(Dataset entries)
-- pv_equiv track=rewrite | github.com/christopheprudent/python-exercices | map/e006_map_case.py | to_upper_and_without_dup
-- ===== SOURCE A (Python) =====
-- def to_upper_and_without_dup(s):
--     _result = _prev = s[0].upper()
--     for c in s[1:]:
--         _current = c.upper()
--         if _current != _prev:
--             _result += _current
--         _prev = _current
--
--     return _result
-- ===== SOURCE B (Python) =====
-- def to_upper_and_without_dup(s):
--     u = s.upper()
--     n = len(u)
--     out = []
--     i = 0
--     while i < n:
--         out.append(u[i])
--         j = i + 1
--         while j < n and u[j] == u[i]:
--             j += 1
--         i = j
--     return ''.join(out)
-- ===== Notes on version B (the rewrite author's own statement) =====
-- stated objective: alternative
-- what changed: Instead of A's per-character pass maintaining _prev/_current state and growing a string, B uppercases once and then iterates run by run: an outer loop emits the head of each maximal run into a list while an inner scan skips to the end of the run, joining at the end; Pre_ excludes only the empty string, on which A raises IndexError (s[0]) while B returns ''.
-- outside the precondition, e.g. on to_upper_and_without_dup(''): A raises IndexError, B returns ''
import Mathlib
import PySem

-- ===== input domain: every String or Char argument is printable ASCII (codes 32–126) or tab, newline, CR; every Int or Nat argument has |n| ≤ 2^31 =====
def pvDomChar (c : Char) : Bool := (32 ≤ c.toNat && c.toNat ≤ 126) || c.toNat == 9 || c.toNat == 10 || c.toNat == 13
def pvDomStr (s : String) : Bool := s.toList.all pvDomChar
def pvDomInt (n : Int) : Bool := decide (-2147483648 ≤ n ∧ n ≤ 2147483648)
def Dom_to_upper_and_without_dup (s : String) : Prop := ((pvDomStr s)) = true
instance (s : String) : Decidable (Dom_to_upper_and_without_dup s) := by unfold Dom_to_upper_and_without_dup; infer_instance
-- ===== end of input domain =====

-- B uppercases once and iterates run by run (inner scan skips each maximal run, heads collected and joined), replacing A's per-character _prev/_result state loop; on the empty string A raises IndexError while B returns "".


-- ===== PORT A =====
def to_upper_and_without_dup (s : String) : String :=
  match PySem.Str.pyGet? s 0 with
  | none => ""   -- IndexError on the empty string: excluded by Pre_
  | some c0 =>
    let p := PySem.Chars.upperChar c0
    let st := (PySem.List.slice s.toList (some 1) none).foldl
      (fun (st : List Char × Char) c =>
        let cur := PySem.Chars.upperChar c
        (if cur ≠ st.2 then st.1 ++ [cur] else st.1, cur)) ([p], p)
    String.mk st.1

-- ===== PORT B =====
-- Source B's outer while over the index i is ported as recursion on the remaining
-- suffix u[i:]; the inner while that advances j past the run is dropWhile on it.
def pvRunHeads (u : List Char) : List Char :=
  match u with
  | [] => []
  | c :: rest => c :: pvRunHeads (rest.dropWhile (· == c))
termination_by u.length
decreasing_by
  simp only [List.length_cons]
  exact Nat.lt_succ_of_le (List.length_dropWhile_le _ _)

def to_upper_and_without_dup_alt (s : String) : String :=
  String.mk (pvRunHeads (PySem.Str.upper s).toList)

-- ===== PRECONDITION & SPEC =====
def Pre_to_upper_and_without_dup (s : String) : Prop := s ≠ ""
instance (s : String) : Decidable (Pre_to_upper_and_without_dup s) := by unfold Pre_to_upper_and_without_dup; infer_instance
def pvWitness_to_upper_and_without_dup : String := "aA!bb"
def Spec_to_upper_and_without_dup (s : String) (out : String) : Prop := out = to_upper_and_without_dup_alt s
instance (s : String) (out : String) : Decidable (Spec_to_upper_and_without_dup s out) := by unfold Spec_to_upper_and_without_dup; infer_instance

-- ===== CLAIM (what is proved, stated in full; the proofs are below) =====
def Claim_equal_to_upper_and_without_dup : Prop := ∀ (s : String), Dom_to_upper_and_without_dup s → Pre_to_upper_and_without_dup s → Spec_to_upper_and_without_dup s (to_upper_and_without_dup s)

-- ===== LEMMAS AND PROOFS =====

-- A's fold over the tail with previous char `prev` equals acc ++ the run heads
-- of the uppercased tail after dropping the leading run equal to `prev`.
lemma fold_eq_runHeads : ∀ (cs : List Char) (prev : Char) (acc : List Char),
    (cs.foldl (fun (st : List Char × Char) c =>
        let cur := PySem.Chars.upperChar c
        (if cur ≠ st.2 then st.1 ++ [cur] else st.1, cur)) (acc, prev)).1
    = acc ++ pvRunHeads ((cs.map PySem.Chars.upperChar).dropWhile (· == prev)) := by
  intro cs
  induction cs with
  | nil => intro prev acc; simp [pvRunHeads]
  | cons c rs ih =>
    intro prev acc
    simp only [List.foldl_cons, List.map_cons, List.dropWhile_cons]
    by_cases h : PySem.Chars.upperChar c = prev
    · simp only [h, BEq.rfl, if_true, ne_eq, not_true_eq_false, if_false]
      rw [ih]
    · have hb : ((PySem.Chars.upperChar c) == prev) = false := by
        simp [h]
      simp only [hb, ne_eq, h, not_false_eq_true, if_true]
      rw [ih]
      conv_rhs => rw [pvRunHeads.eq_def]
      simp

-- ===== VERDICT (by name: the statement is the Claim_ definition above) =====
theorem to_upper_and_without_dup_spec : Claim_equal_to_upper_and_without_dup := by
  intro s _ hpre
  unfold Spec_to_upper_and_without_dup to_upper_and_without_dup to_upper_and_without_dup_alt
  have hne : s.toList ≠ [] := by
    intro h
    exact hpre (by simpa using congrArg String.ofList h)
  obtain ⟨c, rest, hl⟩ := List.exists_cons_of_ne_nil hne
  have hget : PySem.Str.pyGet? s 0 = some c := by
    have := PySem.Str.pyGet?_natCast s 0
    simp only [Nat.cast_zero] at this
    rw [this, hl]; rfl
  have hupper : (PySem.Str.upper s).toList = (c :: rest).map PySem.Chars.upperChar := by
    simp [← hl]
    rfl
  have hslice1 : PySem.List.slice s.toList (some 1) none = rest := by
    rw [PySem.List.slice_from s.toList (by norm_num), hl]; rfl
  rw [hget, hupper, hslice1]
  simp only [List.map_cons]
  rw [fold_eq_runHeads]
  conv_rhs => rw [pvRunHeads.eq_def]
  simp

==

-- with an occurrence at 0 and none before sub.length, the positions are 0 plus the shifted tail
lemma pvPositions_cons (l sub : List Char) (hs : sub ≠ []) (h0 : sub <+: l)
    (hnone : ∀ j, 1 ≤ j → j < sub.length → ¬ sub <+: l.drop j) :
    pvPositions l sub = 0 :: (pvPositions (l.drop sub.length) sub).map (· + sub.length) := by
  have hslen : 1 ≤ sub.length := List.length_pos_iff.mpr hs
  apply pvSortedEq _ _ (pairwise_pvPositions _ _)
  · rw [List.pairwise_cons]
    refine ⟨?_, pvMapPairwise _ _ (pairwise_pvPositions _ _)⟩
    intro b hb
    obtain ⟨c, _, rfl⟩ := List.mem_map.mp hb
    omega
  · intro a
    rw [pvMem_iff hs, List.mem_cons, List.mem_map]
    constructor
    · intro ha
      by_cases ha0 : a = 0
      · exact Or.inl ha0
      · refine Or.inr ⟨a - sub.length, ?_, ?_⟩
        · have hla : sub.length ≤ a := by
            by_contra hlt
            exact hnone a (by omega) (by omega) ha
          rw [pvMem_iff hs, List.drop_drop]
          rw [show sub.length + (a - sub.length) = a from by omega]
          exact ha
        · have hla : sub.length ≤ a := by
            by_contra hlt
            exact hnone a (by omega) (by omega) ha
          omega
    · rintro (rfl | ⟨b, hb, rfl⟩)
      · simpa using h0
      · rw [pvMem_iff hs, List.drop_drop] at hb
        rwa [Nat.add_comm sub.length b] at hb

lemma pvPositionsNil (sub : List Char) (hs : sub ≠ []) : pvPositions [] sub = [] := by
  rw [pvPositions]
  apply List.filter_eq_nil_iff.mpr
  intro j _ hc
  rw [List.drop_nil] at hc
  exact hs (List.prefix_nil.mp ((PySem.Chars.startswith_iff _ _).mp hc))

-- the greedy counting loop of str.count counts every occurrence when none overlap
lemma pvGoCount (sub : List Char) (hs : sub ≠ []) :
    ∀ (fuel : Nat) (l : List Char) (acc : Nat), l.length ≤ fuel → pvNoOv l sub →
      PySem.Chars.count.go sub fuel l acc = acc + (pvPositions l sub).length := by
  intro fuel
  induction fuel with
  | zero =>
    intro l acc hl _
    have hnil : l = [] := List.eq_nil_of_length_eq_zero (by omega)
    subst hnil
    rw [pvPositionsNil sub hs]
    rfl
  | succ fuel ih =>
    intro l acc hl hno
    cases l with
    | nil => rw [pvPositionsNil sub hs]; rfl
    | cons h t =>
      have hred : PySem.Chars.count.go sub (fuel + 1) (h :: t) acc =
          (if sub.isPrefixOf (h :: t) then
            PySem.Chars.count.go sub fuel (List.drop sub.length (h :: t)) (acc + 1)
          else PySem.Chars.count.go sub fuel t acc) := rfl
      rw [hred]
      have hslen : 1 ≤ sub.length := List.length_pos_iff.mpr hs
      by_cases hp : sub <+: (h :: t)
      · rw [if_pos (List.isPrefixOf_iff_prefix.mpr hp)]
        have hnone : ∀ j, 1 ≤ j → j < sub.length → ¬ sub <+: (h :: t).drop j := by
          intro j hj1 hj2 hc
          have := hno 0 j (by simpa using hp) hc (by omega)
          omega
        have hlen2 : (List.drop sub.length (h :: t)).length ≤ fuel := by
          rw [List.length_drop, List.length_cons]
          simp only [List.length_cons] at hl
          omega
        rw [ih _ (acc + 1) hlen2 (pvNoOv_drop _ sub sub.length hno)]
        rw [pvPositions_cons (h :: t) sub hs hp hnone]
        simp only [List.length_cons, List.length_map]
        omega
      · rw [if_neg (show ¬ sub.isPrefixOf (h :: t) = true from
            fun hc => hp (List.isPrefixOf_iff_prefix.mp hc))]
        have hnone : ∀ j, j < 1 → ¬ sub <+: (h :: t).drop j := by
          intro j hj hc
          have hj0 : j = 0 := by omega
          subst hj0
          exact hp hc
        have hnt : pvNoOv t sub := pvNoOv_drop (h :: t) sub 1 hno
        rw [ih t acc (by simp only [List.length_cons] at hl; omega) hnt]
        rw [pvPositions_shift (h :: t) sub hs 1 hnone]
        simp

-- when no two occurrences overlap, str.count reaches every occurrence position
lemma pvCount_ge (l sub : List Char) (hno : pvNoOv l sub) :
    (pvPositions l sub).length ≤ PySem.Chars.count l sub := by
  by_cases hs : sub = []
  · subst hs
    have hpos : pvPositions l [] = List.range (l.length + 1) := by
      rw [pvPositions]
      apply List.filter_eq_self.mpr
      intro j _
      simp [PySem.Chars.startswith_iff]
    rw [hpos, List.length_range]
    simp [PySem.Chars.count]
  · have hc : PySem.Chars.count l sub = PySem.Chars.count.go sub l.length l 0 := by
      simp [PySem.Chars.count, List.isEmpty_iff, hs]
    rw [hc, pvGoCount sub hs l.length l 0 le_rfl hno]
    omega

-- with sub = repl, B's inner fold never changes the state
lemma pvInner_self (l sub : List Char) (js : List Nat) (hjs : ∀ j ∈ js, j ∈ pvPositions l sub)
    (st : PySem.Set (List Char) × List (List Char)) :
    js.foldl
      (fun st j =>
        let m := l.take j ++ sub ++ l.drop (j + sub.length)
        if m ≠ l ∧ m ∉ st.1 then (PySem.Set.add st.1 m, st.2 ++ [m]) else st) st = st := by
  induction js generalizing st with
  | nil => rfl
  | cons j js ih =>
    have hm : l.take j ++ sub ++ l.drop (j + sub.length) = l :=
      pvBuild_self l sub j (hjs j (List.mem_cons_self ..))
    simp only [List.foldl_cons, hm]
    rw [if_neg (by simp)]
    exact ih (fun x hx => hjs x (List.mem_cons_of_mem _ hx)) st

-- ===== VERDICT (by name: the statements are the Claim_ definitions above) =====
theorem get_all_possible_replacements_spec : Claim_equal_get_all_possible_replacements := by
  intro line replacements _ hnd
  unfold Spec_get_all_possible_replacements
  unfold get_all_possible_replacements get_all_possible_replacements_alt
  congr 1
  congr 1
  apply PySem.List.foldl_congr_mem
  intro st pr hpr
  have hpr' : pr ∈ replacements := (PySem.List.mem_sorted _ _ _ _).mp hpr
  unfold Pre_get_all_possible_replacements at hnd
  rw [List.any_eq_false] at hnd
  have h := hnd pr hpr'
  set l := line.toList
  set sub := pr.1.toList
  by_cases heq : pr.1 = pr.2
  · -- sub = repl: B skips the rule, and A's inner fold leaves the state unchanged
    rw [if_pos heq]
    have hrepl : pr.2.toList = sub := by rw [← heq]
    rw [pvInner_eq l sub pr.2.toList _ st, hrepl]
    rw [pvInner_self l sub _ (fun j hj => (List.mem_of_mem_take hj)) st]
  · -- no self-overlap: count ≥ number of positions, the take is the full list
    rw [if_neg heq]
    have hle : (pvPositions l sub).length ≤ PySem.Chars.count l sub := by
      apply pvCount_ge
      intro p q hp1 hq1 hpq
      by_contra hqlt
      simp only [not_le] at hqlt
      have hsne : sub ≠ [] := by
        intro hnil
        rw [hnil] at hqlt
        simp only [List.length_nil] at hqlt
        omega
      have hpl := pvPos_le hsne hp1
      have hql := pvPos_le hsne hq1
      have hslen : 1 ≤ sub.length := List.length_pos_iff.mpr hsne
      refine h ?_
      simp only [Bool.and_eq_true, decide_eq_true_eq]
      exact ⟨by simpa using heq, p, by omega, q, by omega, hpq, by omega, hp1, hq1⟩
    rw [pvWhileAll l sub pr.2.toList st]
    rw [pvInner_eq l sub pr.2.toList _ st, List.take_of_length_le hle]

◆ **REQUIRED WORK**
Among the records, find every line with the word "pvDomChar" and copy it.

◆ **SOLUTION FOR THIS EXERCISE**
def pvDomChar (c : Char) : Bool := (32 ≤ c.toNat && c.toNat ≤ 126) || c.toNat == 9 || c.toNat == 10 || c.toNat == 13
def pvDomStr (s : String) : Bool := s.toList.all pvDomChar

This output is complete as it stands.